Having regard to the evidence provided by both parents about child care fees they had incurred from 20 April 2020 until 30 November 2020, I found that Ms Lapthorne had out-of-pocket child care costs of $2,051.32 and Mr Barnbrook had out-of-pocket child care costs of $1,302.58.
I determined that the child care costs incurred by both parents during this child support period exceeded the threshold calculated above and can be considered high. I was satisfied that both parents are incurring child care costs that are a significant burden, when compared with their adjusted taxable income used in the administrative assessment, and makes this case out of the ordinary.
I therefore found that the ground for departure set out in subparagraph 117(2)(b)(ib) of the Act has been made out for this child support period.
Child support period 1 December 2020 to 28 February 2022
A new child support period commenced on 1 December 2020 and currently applies until 28 February 2022; a period of 455 days. For this child support period, Ms Lapthorne’s adjusted taxable income is $101,148 and Mr Barnbrook’s adjusted taxable income is $129,109. Therefore, the costs of child care for this child support period will only be high if they exceed the amounts calculated below:
Ms Lapthorne
Mr Barnbrook
Adjusted taxable income divided by 365
$101,148 ÷ 365
$129,109 ÷ 365
=
$277.12
$353.72
multiplying by the number of days in the period
$277.12 x 455
$353.72 x 455
=
$126,089
$160,942
5% =
$6,304
$8,047
I therefore determined that Ms Lapthorne’s costs of child care for the period 1 December 2020 to 28 February 2022 will be high if they exceed $6,304 (equivalent to $5,057 per annum) and Mr Barnbrook’s will be high if they exceed $8,047 (equivalent to $6,455 per annum).
Having regard to the evidence, I identified that Ms Lapthorne had incurred out-of-pocket child care fees of $1,460.99 for the period 1 December 2020 to 29 March 2021, an average of approximately $86 per week or approximately $4,470 per year.
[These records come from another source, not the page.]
-- pv_equiv track=rewrite | github.com/guserav/LED10_10_48V_Board | calculate_resistor_network.py | count_dip_switch_networks_4
-- ===== SOURCE A (Python) =====
-- def count_dip_switch_networks_4(resistors):
--     r_count = len(resistors)
--     count = 0
--     for i in range(r_count):
--         for j in range(r_count - i):
--             for k in range(r_count - j - i):
--                 m = r_count - k - i - j
--                 count += m
--     return r_count * count
-- ===== SOURCE B (Python) =====
-- def count_dip_switch_networks_4(resistors):
--     n = len(resistors)
--     return n * (n * (n + 1) * (n + 2) * (n + 3) // 24)
-- ===== Notes on version B (the rewrite author's own statement) =====
-- stated objective: faster
-- what changed: Replaced the O(n^3) triple nested loop over (i,j,k) by the closed-form polynomial n*(n*(n+1)*(n+2)*(n+3)//24) derived from the nested prefix-sum identity (hockey-stick).
import Mathlib
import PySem

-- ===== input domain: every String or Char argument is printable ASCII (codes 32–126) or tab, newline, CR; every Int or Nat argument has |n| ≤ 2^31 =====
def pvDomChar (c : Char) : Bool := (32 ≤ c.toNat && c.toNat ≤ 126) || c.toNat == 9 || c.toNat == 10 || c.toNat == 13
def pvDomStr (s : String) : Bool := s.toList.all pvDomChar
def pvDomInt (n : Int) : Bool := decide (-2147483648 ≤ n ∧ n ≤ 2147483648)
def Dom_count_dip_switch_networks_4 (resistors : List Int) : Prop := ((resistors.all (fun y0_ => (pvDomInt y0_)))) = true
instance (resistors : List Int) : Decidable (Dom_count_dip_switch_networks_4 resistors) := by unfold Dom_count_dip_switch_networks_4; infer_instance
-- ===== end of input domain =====

-- B replaces A's O(n^3) triple loop by the closed-form polynomial n*(n*(n+1)*(n+2)*(n+3)//24).

-- ===== PORT A =====
def count_dip_switch_networks_4 (resistors : List Int) : Int :=
  let r_count : Int := resistors.length
  let count : Int := 0
  let count :=
    (PySem.List.pyRange 0 r_count 1).foldl (fun count i =>
      (PySem.List.pyRange 0 (r_count - i) 1).foldl (fun count j =>
        (PySem.List.pyRange 0 (r_count - j - i) 1).foldl (fun count k =>
          count + (r_count - k - i - j)) count) count) count
  r_count * count

-- ===== PORT B =====
def count_dip_switch_networks_4_alt (resistors : List Int) : Int :=
  let n : Int := resistors.length
  n * PySem.Int.floordiv (n * (n + 1) * (n + 2) * (n + 3)) 24

-- ===== PRECONDITION & SPEC =====
def Spec_count_dip_switch_networks_4 (resistors : List Int) (out : Int) : Prop := out = count_dip_switch_networks_4_alt resistors
instance (resistors : List Int) (out : Int) : Decidable (Spec_count_dip_switch_networks_4 resistors out) := by unfold Spec_count_dip_switch_networks_4; infer_instance

-- ===== CLAIM (what is proved, stated in full; the proofs are below) =====
def Claim_equal_count_dip_switch_networks_4 : Prop := ∀ (resistors : List Int), Dom_count_dip_switch_networks_4 resistors → Spec_count_dip_switch_networks_4 resistors (count_dip_switch_networks_4 resistors)

-- ===== LEMMAS AND PROOFS =====

-- Sum of f(s - j) for j in range(s)
def pvMirrorSum (f : Int → Int) (s : Int) : Int :=
  ((PySem.List.pyRange 0 s 1).map (fun j => f (s - j))).sum

theorem pvMirrorSum_step (f : Int → Int) (s : Int) (hs : 0 ≤ s) :
    pvMirrorSum f (s + 1) = f (s + 1) + pvMirrorSum f s := by
  unfold pvMirrorSum
  rw [PySem.List.pyRange_one_cons (by omega)]
  simp only [List.map_cons, List.sum_cons, sub_zero]
  congr 1
  have h0 : (0:Int) + 1 = 1 := by norm_num
  rw [h0, PySem.List.pyRange_one 1 (s+1), PySem.List.pyRange_one 0 s]
  have h2 : (s + 1 - 1).toNat = (s - 0).toNat := by omega
  rw [h2]
  simp only [List.map_map]
  apply congrArg
  apply List.map_congr_left
  intro k _
  simp only [Function.comp_apply]
  congr 1
  ring

def pvS1 : Int → Int := pvMirrorSum (fun t => t)
def pvS2 : Int → Int := pvMirrorSum pvS1
def pvS3 : Int → Int := pvMirrorSum pvS2

theorem pvMirrorSum_neg (f : Int → Int) (s : Int) (hs : s ≤ 0) : pvMirrorSum f s = 0 := by
  unfold pvMirrorSum
  rw [PySem.List.pyRange_one_eq_nil (by omega)]; rfl

theorem pvS1_closed (n : Nat) : 2 * pvS1 (n : Int) = n * (n + 1) := by
  induction n with
  | zero => simp [pvS1, pvMirrorSum_neg _ 0 le_rfl]
  | succ m ih =>
    have : ((m + 1 : Nat) : Int) = (m : Int) + 1 := by push_cast; ring
    rw [this, pvS1, pvMirrorSum_step _ _ (by positivity)]
    show 2 * (((m:Int) + 1) + pvS1 m) = _
    nlinarith [ih]

theorem pvS2_closed (n : Nat) : 6 * pvS2 (n : Int) = n * (n + 1) * (n + 2) := by
  induction n with
  | zero => simp [pvS2, pvMirrorSum_neg _ 0 le_rfl]
  | succ m ih =>
    have h1 : ((m + 1 : Nat) : Int) = (m : Int) + 1 := by push_cast; ring
    rw [h1, pvS2, pvMirrorSum_step _ _ (by positivity)]
    show 6 * (pvS1 ((m:Int)+1) + pvS2 m) = _
    have := pvS1_closed (m + 1)
    push_cast at this ⊢
    nlinarith [ih, this]

theorem pvS3_closed (n : Nat) : 24 * pvS3 (n : Int) = n * (n + 1) * (n + 2) * (n + 3) := by
  induction n with
  | zero => simp [pvS3, pvMirrorSum_neg _ 0 le_rfl]
  | succ m ih =>
    have h1 : ((m + 1 : Nat) : Int) = (m : Int) + 1 := by push_cast; ring
    rw [h1, pvS3, pvMirrorSum_step _ _ (by positivity)]
    show 24 * (pvS2 ((m:Int)+1) + pvS3 m) = _
    have := pvS2_closed (m + 1)
    push_cast at this ⊢
    nlinarith [ih, this]

theorem pvA_eq_S3 (resistors : List Int) :
    count_dip_switch_networks_4 resistors = (resistors.length : Int) * pvS3 (resistors.length : Int) := by
  unfold count_dip_switch_networks_4
  set n : Int := (resistors.length : Int) with hn
  simp only []
  congr 1
  -- flatten the three nested foldl's into nested mapped sums
  have inner : ∀ (i j c : Int),
      (PySem.List.pyRange 0 (n - j - i) 1).foldl (fun count k => count + (n - k - i - j)) c
        = c + pvS1 (n - i - j) := by
    intro i j c
    rw [PySem.List.foldl_add]
    congr 1
    unfold pvS1 pvMirrorSum
    have : n - j - i = n - i - j := by ring
    rw [this]
    apply congrArg
    apply List.map_congr_left
    intro k _
    show n - k - i - j = n - i - j - k
    ring
  have middle : ∀ (i c : Int),
      (PySem.List.pyRange 0 (n - i) 1).foldl (fun count j =>
        (PySem.List.pyRange 0 (n - j - i) 1).foldl (fun count k => count + (n - k - i - j)) count) c
        = c + pvS2 (n - i) := by
    intro i c
    have : (fun (count j : Int) =>
        (PySem.List.pyRange 0 (n - j - i) 1).foldl (fun count k => count + (n - k - i - j)) count)
        = fun (count j : Int) => count + pvS1 ((n - i) - j) := by
      funext count j
      rw [inner i j count]
    rw [this, PySem.List.foldl_add]
    rfl
  have outer :
      (PySem.List.pyRange 0 n 1).foldl (fun count i =>
        (PySem.List.pyRange 0 (n - i) 1).foldl (fun count j =>
          (PySem.List.pyRange 0 (n - j - i) 1).foldl (fun count k => count + (n - k - i - j)) count) count) 0
        = pvS3 n := by
    have : (fun (count i : Int) =>
        (PySem.List.pyRange 0 (n - i) 1).foldl (fun count j =>
          (PySem.List.pyRange 0 (n - j - i) 1).foldl (fun count k => count + (n - k - i - j)) count) count)
        = fun (count i : Int) => count + pvS2 (n - i) := by
      funext count i; exact middle i count
    rw [this, PySem.List.foldl_add, zero_add]
    rfl
  exact outer

-- ===== VERDICT (by name: the statement is the Claim_ definition above) =====
theorem count_dip_switch_networks_4_spec : Claim_equal_count_dip_switch_networks_4 := by
  intro resistors _
  unfold Spec_count_dip_switch_networks_4 count_dip_switch_networks_4_alt
  rw [pvA_eq_S3]
  set n : Int := (resistors.length : Int) with hn
  simp only []
  congr 1
  have hc := pvS3_closed resistors.length
  rw [← hn] at hc
  rw [← hc, PySem.Int.floordiv_eq_ediv_of_pos (by norm_num)]
  omega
The evidence was also that the youngest child commenced attending school in 2021, and Ms Lapthorne is soon to reduce the number of days per week the children attend child care as she is now unemployed.
I concluded that it is unlikely that Ms Lapthorne’s child care fees will exceed $5,057 per annum from 1 December 2020 and her child care costs are therefore not high for the child support period 1 December 2020 to 28 February 2022.
Mr Barnbrook estimated his out-of-pocket child care fees to be an average of $75 per week, or $3,900 per annum. I concluded that it is unlikely that Mr Barnbrook’s child care fees will exceed $6,455 per annum and his costs are unlikely to be high for the child support period 1 December 2020 to 28 February 2022.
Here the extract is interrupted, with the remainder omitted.